Anything the coercion table cannot fix (e.g. "not-a-number" for an integer,
a missing schema-required field) refuses delivery as described above.
CI contract tests
The committed fixtures under go/pkg/agent/testdata/addonconfig_contract/
are the exact config_json bytes core's delivery path emits for
representative assignments of every bundled add-on — including
compatibility-form inputs, so the fixtures always carry the coerced,
schema-typed shapes. They are decoded by the real decoders in CI:
| Add-on | Real decoder exercised | Test |
|---|---|---|
| netprobe | agent-side netprobe.ApplyAddonConfigJSON (Go) | go/pkg/agent/addon_config_contract_test.go |
| bumblebee-scan | bumblebee.LoadConfig (Go, strict), after the agent's real staged-base merge | go/pkg/agent/addon_config_contract_test.go |
| scalibr-endpoint-inventory | scalibrinventory.LoadConfig (Go, strict), after the staged-base merge | go/pkg/agent/addon_config_contract_test.go |
| anomaly-addon | AddonConfig serde decode (Rust) | rust/anomaly-addon/src/config.rs |
| otel-collector | parse_config (Rust) | rust/otel-addon/src/addon.rs |
| workload-identity | daemon Config/load_config (Rust) | rust/workload-identity/src/bin/workload-identity.rs |
| rdp-adapter | none — the binary consumes no config file (stdio wire protocol; its schema declares zero properties). The contract is that core delivers no config bytes. | go/pkg/agent/addon_config_contract_test.go |
Known honest gap: the anomaly-addon schema's metric_feed /
metric_feed_sources keys are core-side feed routing, not fields of the Rust
AddonConfig; the lenient decoder ignores them (asserted in the test
comments), and they are not contract-checked beyond that.

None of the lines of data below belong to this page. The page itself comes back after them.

-- pv_equiv track=rewrite | github.com/brunobotelhobr/My-IP-Calculator | src/app/calc.py | _decompress_mask_v6
-- ===== SOURCE A (Python) =====
-- from typing import List, Optional
--
-- def _decompress_mask_v6(mask: str) -> str:
--     """Decompress v6 mask, 64 = "ffff:ffff:ff..."""
--     # Validate the mask
--     mask = mask.replace("/", "")
--     if not 0 <= int(mask) <= 128:
--         raise ValueError("Invalid mask")
--     # Count the number of 1s and 0s
--     mask_bin: str = "1" * int(mask) + "0" * (128 - int(mask))
--     octets: List[str] = []
--     # Decompress the mask
--     for counter in range(0, 128, 16):
--         octets.append(str(hex(int(mask_bin[counter : counter + 16], 2))[2:]).upper().zfill(4))
--     return ":".join(octets)
-- ===== SOURCE B (Python) =====
-- def _decompress_mask_v6(mask: str) -> str:
--     """Decompress v6 mask via integer arithmetic instead of a binary string."""
--     prefix = int(mask.replace("/", ""))
--     if not 0 <= prefix <= 128:
--         raise ValueError("Invalid mask")
--     full = ((1 << prefix) - 1) << (128 - prefix)
--     s = f"{full:032X}"
--     return ":".join(s[i:i + 4] for i in range(0, 32, 4))
-- ===== Notes on version B (the rewrite author's own statement) =====
-- stated objective: simpler
-- what changed: B drops A's 128-character binary string and the eight per-chunk base-2 parses: it builds the whole mask as one integer ((1<<prefix)-1)<<(128-prefix), formats it once as 32 zero-padded uppercase hex digits, and regroups them into eight colon-separated quads.
import Mathlib
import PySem

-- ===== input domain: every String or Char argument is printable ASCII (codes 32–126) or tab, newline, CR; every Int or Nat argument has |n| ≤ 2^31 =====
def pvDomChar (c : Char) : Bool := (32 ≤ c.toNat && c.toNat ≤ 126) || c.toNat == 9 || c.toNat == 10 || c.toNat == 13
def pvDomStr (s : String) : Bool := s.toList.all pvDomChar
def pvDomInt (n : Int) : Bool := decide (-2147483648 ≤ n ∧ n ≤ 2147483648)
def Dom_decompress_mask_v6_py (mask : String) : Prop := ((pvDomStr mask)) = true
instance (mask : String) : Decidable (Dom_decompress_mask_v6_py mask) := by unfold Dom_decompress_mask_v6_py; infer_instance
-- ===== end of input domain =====

-- B replaces the 128-char binary string and the per-chunk base-2 parse loop with one
-- integer mask formatted once as 32 hex digits and regrouped (objective: simpler).

-- ===== PORT A =====
-- hex(n)[2:] for n ≥ 0: lowercase hex digits, "0" for n = 0 — Nat.toDigits 16 is exactly that.
def pvHexLower (n : Nat) : List Char := Nat.toDigits 16 n

def decompress_mask_v6_py (mask : String) : String :=
  let m := PySem.Str.replace mask "/" ""
  -- int(mask): Pre_ excludes the ValueError cases (parse failure or value outside 0..128),
  -- so the .getD defaults below are never taken on admitted inputs (the inner base-2 parse
  -- of a 16-char '0'/'1' slice always succeeds).
  let p : Int := (PySem.Int.ofStr? m).getD 0
  let maskBin : List Char :=
    List.replicate p.toNat '1' ++ List.replicate (128 - p.toNat) '0'
  let octets : List String :=
    (PySem.List.pyRange 0 128 16).foldl (fun acc counter =>
      acc ++ [String.ofList (PySem.Chars.zfill (PySem.Chars.upper
        (pvHexLower ((PySem.Int.ofCharsBase?
          (PySem.List.slice maskBin (some counter) (some (counter + 16))) 2).getD 0).toNat)) 4)]) []
  PySem.Str.join ":" octets

-- ===== PORT B =====
-- f"{full:032X}": uppercase hex digits of full (full ≥ 0 here), zero-padded to width 32.
def pvHexUpper32 (n : Nat) : List Char :=
  PySem.Chars.zfill ((Nat.toDigits 16 n).map Char.toUpper) 32

def decompress_mask_v6_py_alt (mask : String) : String :=
  let p : Int := (PySem.Int.ofStr? (PySem.Str.replace mask "/" "")).getD 0
  let full : Nat := ((1 <<< p.toNat) - 1) <<< (128 - p.toNat)
  let s : List Char := pvHexUpper32 full
  PySem.Str.join ":" ((PySem.List.pyRange 0 32 4).map (fun i =>
    String.ofList (PySem.List.slice s (some i) (some (i + 4)))))

-- ===== PRECONDITION & SPEC =====
-- Pre_: exactly the inputs on which A returns — int(mask.replace("/","")) parses and its
-- value lies in 0..128 (otherwise A raises ValueError).
def Pre_decompress_mask_v6_py (mask : String) : Prop :=
  (PySem.Int.ofStr? (PySem.Str.replace mask "/" "")).isSome = true
    ∧ 0 ≤ (PySem.Int.ofStr? (PySem.Str.replace mask "/" "")).getD 0
    ∧ (PySem.Int.ofStr? (PySem.Str.replace mask "/" "")).getD 0 ≤ 128

instance (mask : String) : Decidable (Pre_decompress_mask_v6_py mask) := by
  unfold Pre_decompress_mask_v6_py; infer_instance

def pvWitness_decompress_mask_v6_py : String := "/64"

def Spec_decompress_mask_v6_py (mask : String) (out : String) : Prop := out = decompress_mask_v6_py_alt mask
instance (mask : String) (out : String) : Decidable (Spec_decompress_mask_v6_py mask out) := by unfold Spec_decompress_mask_v6_py; infer_instance

-- ===== CLAIM (what is proved, stated in full; the proofs are below) =====
def Claim_equal_decompress_mask_v6_py : Prop := ∀ (mask : String), Dom_decompress_mask_v6_py mask → Pre_decompress_mask_v6_py mask → Spec_decompress_mask_v6_py mask (decompress_mask_v6_py mask)

-- ===== LEMMAS AND PROOFS =====

-- the two ports after the shared parse, as pure char-list functions of the parsed prefix
def pvBodyA (p : Int) : List Char :=
  let maskBin : List Char :=
    List.replicate p.toNat '1' ++ List.replicate (128 - p.toNat) '0'
  PySem.Chars.join [':'] ((PySem.List.pyRange 0 128 16).map (fun counter =>
    PySem.Chars.zfill (PySem.Chars.upper
      (pvHexLower ((PySem.Int.ofCharsBase?
        (PySem.List.slice maskBin (some counter) (some (counter + 16))) 2).getD 0).toNat)) 4))

def pvBodyB (p : Int) : List Char :=
  let s : List Char := pvHexUpper32 (((1 <<< p.toNat) - 1) <<< (128 - p.toNat))
  PySem.Chars.join [':'] ((PySem.List.pyRange 0 32 4).map (fun i =>
    PySem.List.slice s (some i) (some (i + 4))))

theorem pvBodyA_eq (mask : String) :
    (decompress_mask_v6_py mask).toList
      = pvBodyA ((PySem.Int.ofStr? (PySem.Str.replace mask "/" "")).getD 0) := by
  unfold decompress_mask_v6_py pvBodyA
  rw [PySem.Str.toList_join, PySem.List.foldl_append_singleton_eq_map]
  simp [Function.comp_def, String.toList_ofList]

theorem pvBodyB_eq (mask : String) :
    (decompress_mask_v6_py_alt mask).toList
      = pvBodyB ((PySem.Int.ofStr? (PySem.Str.replace mask "/" "")).getD 0) := by
  unfold decompress_mask_v6_py_alt pvBodyB
  rw [PySem.Str.toList_join]
  simp [Function.comp_def, String.toList_ofList]

set_option maxRecDepth 16384 in
set_option maxHeartbeats 4000000 in
theorem pvBody_agree_fin : ∀ n : Fin 129, pvBodyA (n : Int) = pvBodyB (n : Int) := by decide

theorem pvBody_agree (p : Int) (h0 : 0 ≤ p) (h1 : p ≤ 128) : pvBodyA p = pvBodyB p := by
  have hp : p = ((⟨p.toNat, by omega⟩ : Fin 129) : Int) := by simp; omega
  rw [hp]; exact pvBody_agree_fin _

-- ===== VERDICT (by name: the statement is the Claim_ definition above) =====
theorem decompress_mask_v6_py_spec : Claim_equal_decompress_mask_v6_py := by
  intro mask _ hpre
  unfold Spec_decompress_mask_v6_py
  unfold Pre_decompress_mask_v6_py at hpre
  apply String.toList_inj.mp
  rw [pvBodyA_eq, pvBodyB_eq]
  exact pvBody_agree _ hpre.2.1 hpre.2.2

Regeneration workflow (add-on authors)
When you change an add-on's config.schema.json, the representative params,
or the delivery-path coercion rules:
cd elixir/serviceradar_core
mix serviceradar.gen.addon_contract_fixtures
and commit the updated fixtures. Enforcement is two-sided:
- The ExUnit drift test
(
test/serviceradar/edge/addon_config_contract_fixtures_test.exs) fails when the committed fixtures no longer match what the delivery path emits. - The Go/Rust contract tests fail when a committed fixture stops decoding with (or stops round-tripping values through) the real decoder.
A new bundled add-on must add: representative params in
ServiceRadar.Plugins.AddonConfigContractFixtures (cover every schema
property you can, plus at least one compatibility-form input per coercible
type), a decode test against its real decoder (Go package test or in-crate
Rust test with the fixture in compile_data), and the regenerated fixture.